La désertification médicale est un problème qui nous préoccupe tous. Nous constatons chaque jour à quel point il s'aggrave, à quel point nous ne parvenons pas à garantir le principe constitutionnel d'égal accès aux soins, partout et pour tous. Ce constat est celui d'un échec collectif, fruit de décennies de décisions inadaptées ou insuffisantes.
Le groupe Libertés, indépendants, outre-mer et territoires considère que, face à la désertification médicale, il n'y a pas de solution miracle. Nous devons déployer un arsenal d'outils pour accroître le nombre de médecins et les répartir plus équitablement sur le territoire, pour augmenter le temps médical disponible, pour garantir à chacun une prise en charge effective et adaptée, pour mettre fin aux inégalités territoriales et financières en matière d'accès aux soins et, enfin, pour faire vivre le principe de solidarité envers les plus fragiles. Des mesures ont été prises en ce sens au cours des dernières années, mais nous avons besoin d'un changement de logiciel d'ampleur, pour faire réellement de la santé une priorité nationale.
Nous regrettons l'absence d'un grand projet de loi, piloté par le Gouvernement, qui s'attaquerait à la désertification et aux difficultés croissantes d'accès aux soins. Dès lors, les groupes parlementaires multiplient les initiatives, forcément partielles ; c'est le cas de cette proposition de loi. Bien entendu, celle-ci comporte des dispositions dont nous devons nous réjouir. La plupart d'entre elles sont le fruit du travail transpartisan mené par un grand nombre d'entre nous au cours des derniers mois. Elles sont la preuve que nous parvenons à travailler ensemble et à nous entendre sur des sujets majeurs pour nos concitoyens.
Ainsi, nous avons collectivement inscrit quelques avancées dans le texte : le préavis de six mois avant le départ d'un professionnel de santé libéral conventionné ; la détermination des capacités d'accueil des étudiants prioritairement en fonction des besoins du territoire ; l'expérimentation d'une option « santé » dans les lycées des territoires sous-dotés ; la limitation, au-delà de dix ans, des aides et incitations à l'installation ; la suppression de la majoration du ticket modérateur pour les patients qui perdent leur médecin traitant.
Ces mesures apporteront quelques améliorations à court ou à long terme, mais ne résoudront pas, à elles seules, tous les problèmes. D'autant qu'en parallèle, des dispositions que nous avions adoptées ici ont été supprimées en CMP afin de trouver un compromis avec les sénateurs. Elles étaient pourtant essentielles. Je pense en particulier à l'obligation de participer à la permanence des soins et à la possibilité pour les ARS de salarier directement les médecins.
Enfin, un sujet n'est pas traité par la proposition de loi : la régulation de l'installation des médecins. L'urgence de la situation, et le constat des échecs des dispositifs incitatifs à l'installation mis en œuvre ces dernières années, devraient en principe nous contraindre à envisager une telle solution. Il serait question ici d'une régulation douce pour orienter les médecins vers les territoires les moins dotés, à l'image de celle que propose le groupe de travail transpartisan sur les déserts médicaux.
Autre enjeu, de long terme : la formation des médecins et l'accès aux études de santé. Notre groupe continue de soutenir la proposition de loi de notre collègue Jean-Louis Bricout portant expérimentation d'écoles normales aux métiers de la santé. Il s'agirait de lycées spécialisés qui assureraient un rôle d'ascenseur social en proposant des études gratuites, un internat d'excellence et une bourse de vie.

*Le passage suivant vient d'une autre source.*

-- pv_equiv track=rewrite | github.com/corbincallahan/QRencryption | encryptor.py | intToString
-- ===== SOURCE A (Python) =====
-- def intToString(message):
--     out = ""
--     while(message > 0):
--         character = message % 37
--         message //= 37
--         if(character < 26):
--             out = chr(character + 97) + out
--         elif(character < 36):
--             out = chr(character + 22) + out
--         else:
--             out = ' ' + out
--
--     return out
-- ===== SOURCE B (Python) =====
-- DIGITS = "abcdefghijklmnopqrstuvwxyz0123456789 "
--
-- def intToString(message):
--     if message <= 0:
--         return ""
--     return intToString(message // 37) + DIGITS[message % 37]
-- ===== Notes on version B (the rewrite author's own statement) =====
-- stated objective: simpler
-- what changed: Replaced the while-loop that prepends characters to an accumulator string with a direct recursion on message // 37 that appends, and replaced the three-way chr() branch with a single lookup string.
import Mathlib
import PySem

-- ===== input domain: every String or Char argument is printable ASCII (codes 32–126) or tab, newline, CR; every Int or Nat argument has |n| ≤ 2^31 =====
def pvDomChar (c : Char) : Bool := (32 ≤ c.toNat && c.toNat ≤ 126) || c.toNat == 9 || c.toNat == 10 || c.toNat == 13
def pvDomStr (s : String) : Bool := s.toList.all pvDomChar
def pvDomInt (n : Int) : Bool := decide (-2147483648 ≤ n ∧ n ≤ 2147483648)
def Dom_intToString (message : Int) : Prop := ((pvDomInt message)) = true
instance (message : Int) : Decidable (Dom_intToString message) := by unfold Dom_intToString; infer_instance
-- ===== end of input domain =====

-- B replaces A's prepend-to-accumulator while-loop by a direct recursion that appends, with a digit lookup string (objective: simpler).
-- ===== PORT A =====
-- A's while-loop, made total with a Nat fuel (fuel = message.toNat suffices: message shrinks by //37 each step);
-- chr is Char.ofNat, exact for the 0..36 digit codes reached here.
def intToString_loop (fuel : Nat) (message : Int) (out : String) : String :=
  match fuel with
  | 0 => out
  | fuel + 1 =>
    if message > 0 then
      let character := PySem.Int.mod message 37
      let message' := PySem.Int.floordiv message 37
      let out' :=
        if character < 26 then String.ofList [Char.ofNat (character + 97).toNat] ++ out
        else if character < 36 then String.ofList [Char.ofNat (character + 22).toNat] ++ out
        else " " ++ out
      intToString_loop fuel message' out'
    else out

def intToString (message : Int) : String := intToString_loop message.toNat message ""

-- ===== PORT B =====
def pvDigits : String := "abcdefghijklmnopqrstuvwxyz0123456789 "

-- B's recursion, with the same fuel device for totality
def intToString_alt_go (fuel : Nat) (message : Int) : String :=
  match fuel with
  | 0 => ""
  | fuel + 1 =>
    if message <= 0 then ""
    else intToString_alt_go fuel (PySem.Int.floordiv message 37) ++
      ((PySem.Str.pyGet? pvDigits (PySem.Int.mod message 37)).map
        (fun c => String.ofList [c])).getD ""

def intToString_alt (message : Int) : String := intToString_alt_go message.toNat message

-- ===== PRECONDITION & SPEC =====
def Spec_intToString (message : Int) (out : String) : Prop := out = intToString_alt message
instance (message : Int) (out : String) : Decidable (Spec_intToString message out) := by unfold Spec_intToString; infer_instance

-- ===== CLAIM (what is proved, stated in full; the proofs are below) =====
def Claim_equal_intToString : Prop := ∀ (message : Int), Dom_intToString message → Spec_intToString message (intToString message)

-- ===== LEMMAS AND PROOFS =====
theorem pv_digit_eq (c : Int) (h0 : 0 ≤ c) (h1 : c < 37) :
    (if c < 26 then String.ofList [Char.ofNat (c + 97).toNat]
     else if c < 36 then String.ofList [Char.ofNat (c + 22).toNat]
     else " ")
    = ((PySem.Str.pyGet? pvDigits c).map (fun c => String.ofList [c])).getD "" := by
  interval_cases c <;> decide

theorem pv_append_if3 (p q : Prop) [Decidable p] [Decidable q] (a b c out : String) :
    (if p then a ++ out else if q then b ++ out else c ++ out)
      = (if p then a else if q then b else c) ++ out := by
  split_ifs <;> rfl

-- the loop with accumulator `out` computes B's string, then `out` appended
theorem pv_loop_eq (fuel : Nat) (message : Int) (out : String) (hn : message.toNat ≤ fuel) :
    intToString_loop fuel message out = intToString_alt_go fuel message ++ out := by
  induction fuel generalizing message out with
  | zero => simp [intToString_loop, intToString_alt_go]
  | succ fuel ih =>
    by_cases hm : message > 0
    · have hmm : ¬ message ≤ 0 := by omega
      have h37 : PySem.Int.floordiv message 37 = message / 37 :=
        PySem.Int.floordiv_eq_ediv_of_pos (by omega)
      have hmod : PySem.Int.mod message 37 = message % 37 :=
        PySem.Int.mod_eq_emod_of_pos (by omega)
      have hc0 : (0:Int) ≤ message % 37 := Int.emod_nonneg _ (by norm_num)
      have hc1 : message % 37 < 37 := Int.emod_lt_of_pos _ (by norm_num)
      have hrec : (message / 37).toNat ≤ fuel := by omega
      simp only [intToString_loop, intToString_alt_go, if_pos hm, if_neg hmm, h37, hmod]
      rw [ih _ _ hrec, pv_append_if3,
        pv_digit_eq (message % 37) hc0 hc1, String.append_assoc]
    · simp [intToString_loop, intToString_alt_go, hm, show message ≤ 0 by omega]

-- ===== VERDICT (by name: the statement is the Claim_ definition above) =====
theorem intToString_spec : Claim_equal_intToString := by
  intro message _
  unfold Spec_intToString intToString intToString_alt
  rw [pv_loop_eq message.toNat message "" le_rfl]
  simp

Si la présente proposition de loi comporte des mesures intéressantes, certaines de ses dispositions risquent de porter atteinte à l'initiative territoriale. C'est le cas de la possibilité laissée aux GHT de se doter de la personnalité morale. Nous appelons à une grande prudence en la matière : les GHT ne doivent pas devenir de grands groupements dépourvus de lien avec les territoires et les populations. Notre groupe prône au contraire une décentralisation et une autonomie accrues ainsi qu'une meilleure prise en compte des besoins des territoires dans les politiques de santé. Nous avons besoin de davantage de proximité et d'une moindre verticalité dans les prises de décisions, aussi bien dans les territoires et qu'au sein des hôpitaux.

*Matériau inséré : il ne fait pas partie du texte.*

theorem preB_spec (a : List Int) (n : Int) (hn : 0 ≤ n) (hlen : n ≤ (a.length : Int)) :
    ∀ i : Int, 0 ≤ i → i ≤ n →
      PySem.List.pyGetD
        ((PySem.List.pyRange 0 n 1).foldl
          (fun pre i =>
            PySem.List.pySetD pre (i + 1) (PySem.List.pyGetD pre i 0 + PySem.List.pyGetD a i 0))
          (List.replicate (n.toNat + 1) 0)) i 0
      = (a.take i.toNat).sum := by
  intro i h0 hi
  obtain ⟨N, rfl⟩ : ∃ N : Nat, n = (N : Int) := ⟨n.toNat, by omega⟩
  rw [show ((N : Int).toNat + 1) = N + 1 by omega]
  rw [preB_fold a N (by exact_mod_cast hlen) N (le_refl N)]
  have hiN : i.toNat ≤ N := by omega
  rw [PySem.List.pyGetD_eq_getElem _ 0 h0 (by simp; omega)]
  rw [List.getElem_append_left (by simp; omega)]
  simp

-- Ch unfolded to a plain foldl over the range (the attach is proof-carrying only)
theorem Ch_fold (a : List Int) (t s e : Int) (h : s < e) :
    Ch a t s e = (PySem.List.pyRange s e 1).foldl
      (fun ans jv => min (Ch a t s jv + Ch a t (jv + 1) e
        + ((a.take (e.toNat + 1)).sum - (a.take s.toNat).sum) * t) ans)
      (10 ^ 8) := by
  rw [Ch, if_neg (by omega)]
  exact List.foldl_attach (f := fun ans jv => min (Ch a t s jv + Ch a t (jv + 1) e
    + ((a.take (e.toNat + 1)).sum - (a.take s.toNat).sum) * t) ans)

À l'issue de nos débats, qui auraient sans doute gagné à être poursuivis, nous avons le sentiment que le texte est un peu fourre-tout. Les dix articles initiaux ont fait place à un empilement de trente-huit mesures dénué de réelle vision globale. Je le répète, c'est la conséquence de l'absence, depuis plusieurs décennies, de projet de loi d'ampleur relatif à la santé. Notre groupe ne s'opposera pas à la proposition de loi, mais appelle à une réforme beaucoup plus ambitieuse de notre système de santé.